*Task objective*. Pull every line that holds the word "input" from the entries.
::: Dataset excerpts
-- pv_equiv track=rewrite | github.com/pypi-data/pypi-mirror-397 | packages/shadowlib/shadowlib-3.4.0.tar.gz/shadowlib-3.4.0/shadowlib/_internal/scraper/scraper.py | _findDeclaringClass
-- ===== SOURCE A (Python) =====
-- from typing import Any, Dict, List, Set, Tuple
--
-- def _findDeclaringClass(
--     class_list: List[Tuple[str, Any]], child_to_parent: Dict[str, str]
-- ) -> str:
--     """
--     Find the topmost class in the hierarchy that declares this method.
--
--     Args:
--         class_list: List of (class_path, generic_type) tuples that declare this method
--         child_to_parent: Mapping of child class names to parent class names
--
--     Returns:
--         The class_path of the declaring class (topmost in hierarchy)
--     """
--     # Extract class paths and convert to simple names
--     class_paths = [c[0] for c in class_list]
--
--     # If only one class, it's the declaring class
--     if len(class_paths) == 1:
--         return class_paths[0]
--
--     # Extract simple names from full paths
--     simple_names = {path: path.split("/")[-1] for path in class_paths}
--
--     # Build hierarchy for these classes
--     # Find which classes are ancestors of others
--     def getAncestors(class_name: str) -> List[str]:
--         """Get all ancestors of a class in order (parent, grandparent, ...)"""
--         ancestors = []
--         current = class_name
--         seen = set()  # Prevent infinite loops
--
--         while current in child_to_parent and current not in seen:
--             seen.add(current)
--             parent = child_to_parent[current]
--             ancestors.append(parent)
--             current = parent
--
--         return ancestors
--
--     # For each class, get its ancestors
--     class_hierarchies = {}
--     for path, simple_name in simple_names.items():
--         ancestors = getAncestors(simple_name)
--         class_hierarchies[simple_name] = ancestors
--
--     # Find the topmost class (the one that is an ancestor of all others)
--     # or has no parent among the classes in our list
--     for path, simple_name in simple_names.items():
--         # Check if this class is an ancestor of all other classes
--         other_classes = [sn for sn in simple_names.values() if sn != simple_name]
--
--         # If this class appears in the ancestor list of all others, it's the declaring class
--         is_ancestor_of_all = all(
--             simple_name in class_hierarchies.get(other, []) for other in other_classes
--         )
--
--         if is_ancestor_of_all:
--             return path
--
--     # If no clear ancestor found, return the first one (shouldn't happen with good data)
--     # This handles cases where multiple unrelated classes declare the same method
--     return class_paths[0]
-- ===== SOURCE B (Python) =====
-- from typing import Any, Dict, List, Tuple
--
-- def _findDeclaringClass(
--     class_list: List[Tuple[str, Any]], child_to_parent: Dict[str, str]
-- ) -> str:
--     """Inverted-index re-implementation: build descendants[ancestor] once, then
--     return the first class whose descendant set covers every other simple name."""
--     class_paths = [c[0] for c in class_list]
--     if len(class_paths) == 1:
--         return class_paths[0]
--
--     simple_names = {path: path.split("/")[-1] for path in class_paths}
--
--     def ancestors(name: str) -> List[str]:
--         result = []
--         seen = set()
--         current = name
--         while current in child_to_parent and current not in seen:
--             seen.add(current)
--             current = child_to_parent[current]
--             result.append(current)
--         return result
--
--     # Inverted index: for each ancestor name, the set of listed classes below it.
--     descendants: Dict[str, set] = {}
--     for sn in simple_names.values():
--         for a in ancestors(sn):
--             descendants.setdefault(a, set()).add(sn)
--
--     names = set(simple_names.values())
--     for path, sn in simple_names.items():
--         if names - {sn} <= descendants.get(sn, set()):
--             return path
--     return class_paths[0]
-- ===== Notes on version B (the rewrite author's own statement) =====
-- stated objective: alternative
-- what changed: B replaces A's per-class ancestor-list dict plus pairwise all()-over-others membership scan with an inverted descendants index built in one pass over the ancestor walks, followed by a single set-subset check per class.
import Mathlib
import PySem

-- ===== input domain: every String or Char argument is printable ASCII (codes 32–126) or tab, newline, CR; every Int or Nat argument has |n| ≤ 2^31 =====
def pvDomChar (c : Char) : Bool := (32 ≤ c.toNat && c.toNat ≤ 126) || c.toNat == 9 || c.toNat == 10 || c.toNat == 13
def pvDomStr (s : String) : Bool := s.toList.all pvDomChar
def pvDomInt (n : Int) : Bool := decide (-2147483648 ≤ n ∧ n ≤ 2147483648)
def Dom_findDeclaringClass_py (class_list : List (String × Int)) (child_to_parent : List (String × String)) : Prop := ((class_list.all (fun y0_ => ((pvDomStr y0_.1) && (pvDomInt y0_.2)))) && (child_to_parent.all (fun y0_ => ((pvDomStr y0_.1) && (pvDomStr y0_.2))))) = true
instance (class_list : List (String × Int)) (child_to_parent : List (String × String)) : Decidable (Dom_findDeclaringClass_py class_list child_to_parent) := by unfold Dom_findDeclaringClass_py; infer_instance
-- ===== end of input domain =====

-- B replaces A's pairwise "is this class in every other class's ancestor list" scan by an
-- inverted descendants index built in one pass, then a single subset check per class (objective: alternative).

-- ===== PORT A =====
-- helper shared verbatim by both Pythons: path.split("/")[-1] (split result is never empty, so getLastD is exact)
def pvSimpleName (p : String) : String := (((PySem.Str.split? p "/").getD []).getLastD "")  -- sep "/" ≠ "", so split? is some

-- helper shared verbatim by both Pythons: the cycle-guarded ancestor walk.
-- Fuel d.size + 1: each loop iteration consumes a key of d not yet in `seen`, so at most d.size iterations happen.
def pvAncestorsAux (d : PySem.Dict String String) : Nat → PySem.Set String → String → List String
  | 0, _, _ => []
  | fuel+1, seen, current =>
    match d.get? current with
    | none => []
    | some parent =>
      if seen.contains current then []
      else parent :: pvAncestorsAux d fuel (PySem.Set.add seen current) parent

def pvAncestors (d : PySem.Dict String String) (name : String) : List String :=
  pvAncestorsAux d (d.size + 1) PySem.Set.empty name

-- helper shared verbatim by both Pythons: the dict comprehension {path: path.split("/")[-1] for path in class_paths}
def pvSimpleNames (class_paths : List String) : PySem.Dict String String :=
  class_paths.foldl (fun m p => m.insert p (pvSimpleName p)) PySem.Dict.empty

-- A's final for-loop with early return
def pvScanA (hier : PySem.Dict String (List String)) (vals : List String) :
    List (String × String) → Option String
  | [] => none
  | q :: rest =>
    let others := vals.filter (fun x => decide (x ≠ q.2))
    if others.all (fun other => decide (q.2 ∈ hier.getD other [])) then some q.1
    else pvScanA hier vals rest

def findDeclaringClass_py (class_list : List (String × Int)) (child_to_parent : List (String × String)) : String :=
  let class_paths := class_list.map (·.1)
  if class_paths.length == 1 then class_paths.headD ""   -- class_paths[0]; exact under Pre_ (class_list ≠ [])
  else
    let d := PySem.Dict.ofList child_to_parent
    let simple_names := pvSimpleNames class_paths
    let hier := simple_names.items.foldl
      (fun (h : PySem.Dict String (List String)) q => h.insert q.2 (pvAncestors d q.2)) PySem.Dict.empty
    match pvScanA hier simple_names.values simple_names.items with
    | some p => p
    | none => class_paths.headD ""   -- class_paths[0]; exact under Pre_

-- ===== PORT B =====
def findDeclaringClass_py_alt (class_list : List (String × Int)) (child_to_parent : List (String × String)) : String :=
  let class_paths := class_list.map (·.1)
  if class_paths.length == 1 then class_paths.headD ""   -- class_paths[0]; exact under Pre_
  else
    let d := PySem.Dict.ofList child_to_parent
    let simple_names := pvSimpleNames class_paths
    -- inverted index: descendants.setdefault(a, set()).add(sn)
    let desc := simple_names.values.foldl
      (fun (m : PySem.Dict String (PySem.Set String)) sn =>
        (pvAncestors d sn).foldl (fun m a => m.modify a PySem.Set.empty (fun s => PySem.Set.add s sn)) m)
      PySem.Dict.empty
    let names := PySem.Set.ofList simple_names.values
    match simple_names.items.find? (fun q =>
        PySem.Set.issubset (PySem.Set.diff names (PySem.Set.ofList [q.2])) (desc.getD q.2 PySem.Set.empty)) with
    | some q => q.1
    | none => class_paths.headD ""   -- class_paths[0]; exact under Pre_

-- ===== PRECONDITION & SPEC =====
-- Pre_ excludes only class_list = [], where the Python A (and B) raises IndexError on class_paths[0].
def Pre_findDeclaringClass_py (class_list : List (String × Int)) (child_to_parent : List (String × String)) : Prop :=
  class_list ≠ []
instance (class_list : List (String × Int)) (child_to_parent : List (String × String)) : Decidable (Pre_findDeclaringClass_py class_list child_to_parent) := by unfold Pre_findDeclaringClass_py; infer_instance

def pvWitness_findDeclaringClass_py : (List (String × Int)) × (List (String × String)) :=
  ([("p/A", 0), ("p/B", 1)], [("B", "A")])

def Spec_findDeclaringClass_py (class_list : List (String × Int)) (child_to_parent : List (String × String)) (out : String) : Prop := out = findDeclaringClass_py_alt class_list child_to_parent
instance (class_list : List (String × Int)) (child_to_parent : List (String × String)) (out : String) : Decidable (Spec_findDeclaringClass_py class_list child_to_parent out) := by unfold Spec_findDeclaringClass_py; infer_instance

-- ===== CLAIM (what is proved, stated in full; the proofs are below) =====
def Claim_equal_findDeclaringClass_py : Prop := ∀ (class_list : List (String × Int)) (child_to_parent : List (String × String)), Dom_findDeclaringClass_py class_list child_to_parent → Pre_findDeclaringClass_py class_list child_to_parent → Spec_findDeclaringClass_py class_list child_to_parent (findDeclaringClass_py class_list child_to_parent)

-- ===== LEMMAS AND PROOFS =====

theorem getD_foldl_insert_keyfun (f : String → List String) (l : List (String × String))
    (h0 : PySem.Dict String (List String)) (k : String) :
    (l.foldl (fun h q => h.insert q.2 (f q.2)) h0).getD k [] =
      if k ∈ l.map (·.2) then f k else h0.getD k [] := by
  induction l generalizing h0 with
  | nil => simp
  | cons q rest ih =>
    simp only [List.foldl_cons, ih, List.map_cons, List.mem_cons]
    rcases eq_or_ne k q.2 with h | h <;>
      by_cases hm : k ∈ rest.map (·.2) <;>
        simp [hm, h, PySem.Dict.getD_insert]

theorem mem_getD_foldl_modify_inner (sn : String) (as : List String)
    (m : PySem.Dict String (PySem.Set String)) (k x : String) :
    (x ∈ (as.foldl (fun m a => m.modify a PySem.Set.empty (fun s => PySem.Set.add s sn)) m).getD k PySem.Set.empty)
      ↔ x ∈ m.getD k PySem.Set.empty ∨ (x = sn ∧ k ∈ as) := by
  induction as generalizing m with
  | nil => simp
  | cons a rest ih =>
    simp only [List.foldl_cons, ih, PySem.Dict.getD_modify, List.mem_cons]
    rcases eq_or_ne k a with h | h
    · subst h; simp only [if_true]; rw [PySem.Set.mem_add]; tauto
    · simp only [h, if_false]; tauto

theorem mem_getD_desc (g : String → List String) (l : List String)
    (m : PySem.Dict String (PySem.Set String)) (k x : String) :
    (x ∈ (l.foldl (fun m sn => (g sn).foldl (fun m a => m.modify a PySem.Set.empty (fun s => PySem.Set.add s sn)) m) m).getD k PySem.Set.empty)
      ↔ x ∈ m.getD k PySem.Set.empty ∨ (x ∈ l ∧ k ∈ g x) := by
  induction l generalizing m with
  | nil => simp
  | cons sn rest ih =>
    simp only [List.foldl_cons, ih, mem_getD_foldl_modify_inner, List.mem_cons]
    constructor
    · rintro ((h | ⟨rfl, h⟩) | ⟨h1, h2⟩)
      · exact Or.inl h
      · exact Or.inr ⟨Or.inl rfl, h⟩
      · exact Or.inr ⟨Or.inr h1, h2⟩
    · rintro (h | ⟨(rfl | h1), h2⟩)
      · exact Or.inl (Or.inl h)
      · exact Or.inl (Or.inr ⟨rfl, h2⟩)
      · exact Or.inr ⟨h1, h2⟩

theorem scanA_eq_find (hier : PySem.Dict String (List String)) (vals : List String)
    (p : String × String → Bool) (l : List (String × String))
    (hp : ∀ q ∈ l,
      ((vals.filter (fun x => decide (x ≠ q.2))).all (fun other => decide (q.2 ∈ hier.getD other []))) = p q) :
    pvScanA hier vals l = (l.find? p).map (·.1) := by
  induction l with
  | nil => simp [pvScanA]
  | cons q rest ih =>
    have h1 := hp q (by simp)
    rw [pvScanA, List.find?_cons]
    by_cases hc : p q = true
    · simp only [h1, hc, if_true]; rfl
    · have : p q = false := by simpa using hc
      simp only [h1, this, Bool.false_eq_true, if_false]
      exact ih (fun q' hq' => hp q' (by simp [hq']))

-- pointwise equality of the two scan predicates
theorem pred_eq (d : PySem.Dict String String) (cp : List String) (q : String × String) :
    ((pvSimpleNames cp).values.filter (fun x => decide (x ≠ q.2))).all
        (fun other => decide (q.2 ∈
          ((pvSimpleNames cp).items.foldl
            (fun (h : PySem.Dict String (List String)) r => h.insert r.2 (pvAncestors d r.2)) PySem.Dict.empty).getD other []))
      =
    PySem.Set.issubset (PySem.Set.diff (PySem.Set.ofList (pvSimpleNames cp).values) (PySem.Set.ofList [q.2]))
        (((pvSimpleNames cp).values.foldl
            (fun (m : PySem.Dict String (PySem.Set String)) sn =>
              (pvAncestors d sn).foldl (fun m a => m.modify a PySem.Set.empty (fun s => PySem.Set.add s sn)) m)
            PySem.Dict.empty).getD q.2 PySem.Set.empty) := by
  have hvals : (pvSimpleNames cp).values = (pvSimpleNames cp).items.map (·.2) := rfl
  rw [Bool.eq_iff_iff, List.all_eq_true, PySem.Set.issubset_iff]
  constructor
  · intro hall x hx
    rw [PySem.Set.mem_diff, PySem.Set.mem_ofList, PySem.Set.mem_ofList] at hx
    obtain ⟨hxv, hxne⟩ := hx
    simp only [List.mem_singleton] at hxne
    have hmem := hall x (by simp [List.mem_filter, hxv, hxne])
    rw [getD_foldl_insert_keyfun, ← hvals] at hmem
    simp only [hxv, if_true] at hmem
    rw [mem_getD_desc]
    exact Or.inr ⟨hxv, by simpa using hmem⟩
  · intro hs x hx
    rw [List.mem_filter] at hx
    obtain ⟨hxv, hxne⟩ := hx
    have hxne2 : x ≠ q.2 := by simpa using hxne
    have hxin : x ∈ PySem.Set.diff (PySem.Set.ofList (pvSimpleNames cp).values) (PySem.Set.ofList [q.2]) := by
      rw [PySem.Set.mem_diff, PySem.Set.mem_ofList, PySem.Set.mem_ofList]
      exact ⟨hxv, by simpa using hxne2⟩
    have hmem := hs x hxin
    rw [mem_getD_desc] at hmem
    rcases hmem with hfalse | ⟨_, hanc⟩
    · simp [PySem.Dict.getD_empty] at hfalse
    · rw [getD_foldl_insert_keyfun, ← hvals]
      simp [hxv, hanc]

theorem match_map_fst (o : Option (String × String)) (df : String) :
    (match o.map (·.1) with | some p => p | none => df)
      = (match o with | some q => q.1 | none => df) := by
  cases o <;> rfl

-- ===== VERDICT (by name: the statement is the Claim_ definition above) =====
theorem findDeclaringClass_py_spec : Claim_equal_findDeclaringClass_py := by
  intro class_list child_to_parent _hdom _hpre
  unfold Spec_findDeclaringClass_py findDeclaringClass_py findDeclaringClass_py_alt
  by_cases hlen : ((class_list.map (·.1)).length == 1) = true
  · simp only [hlen, if_true]
  · simp only [eq_false_of_ne_true hlen, Bool.false_eq_true, if_false]
    rw [scanA_eq_find _ _ _ _
      (fun q _ => pred_eq (PySem.Dict.ofList child_to_parent) (class_list.map (·.1)) q)]
    exact match_map_fst _ _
::::::
*Task response*.
-- ===== input domain: every String or Char argument is printable ASCII (codes 32–126) or tab, newline, CR; every Int or Nat argument has |n| ≤ 2^31 =====
-- ===== end of input domain =====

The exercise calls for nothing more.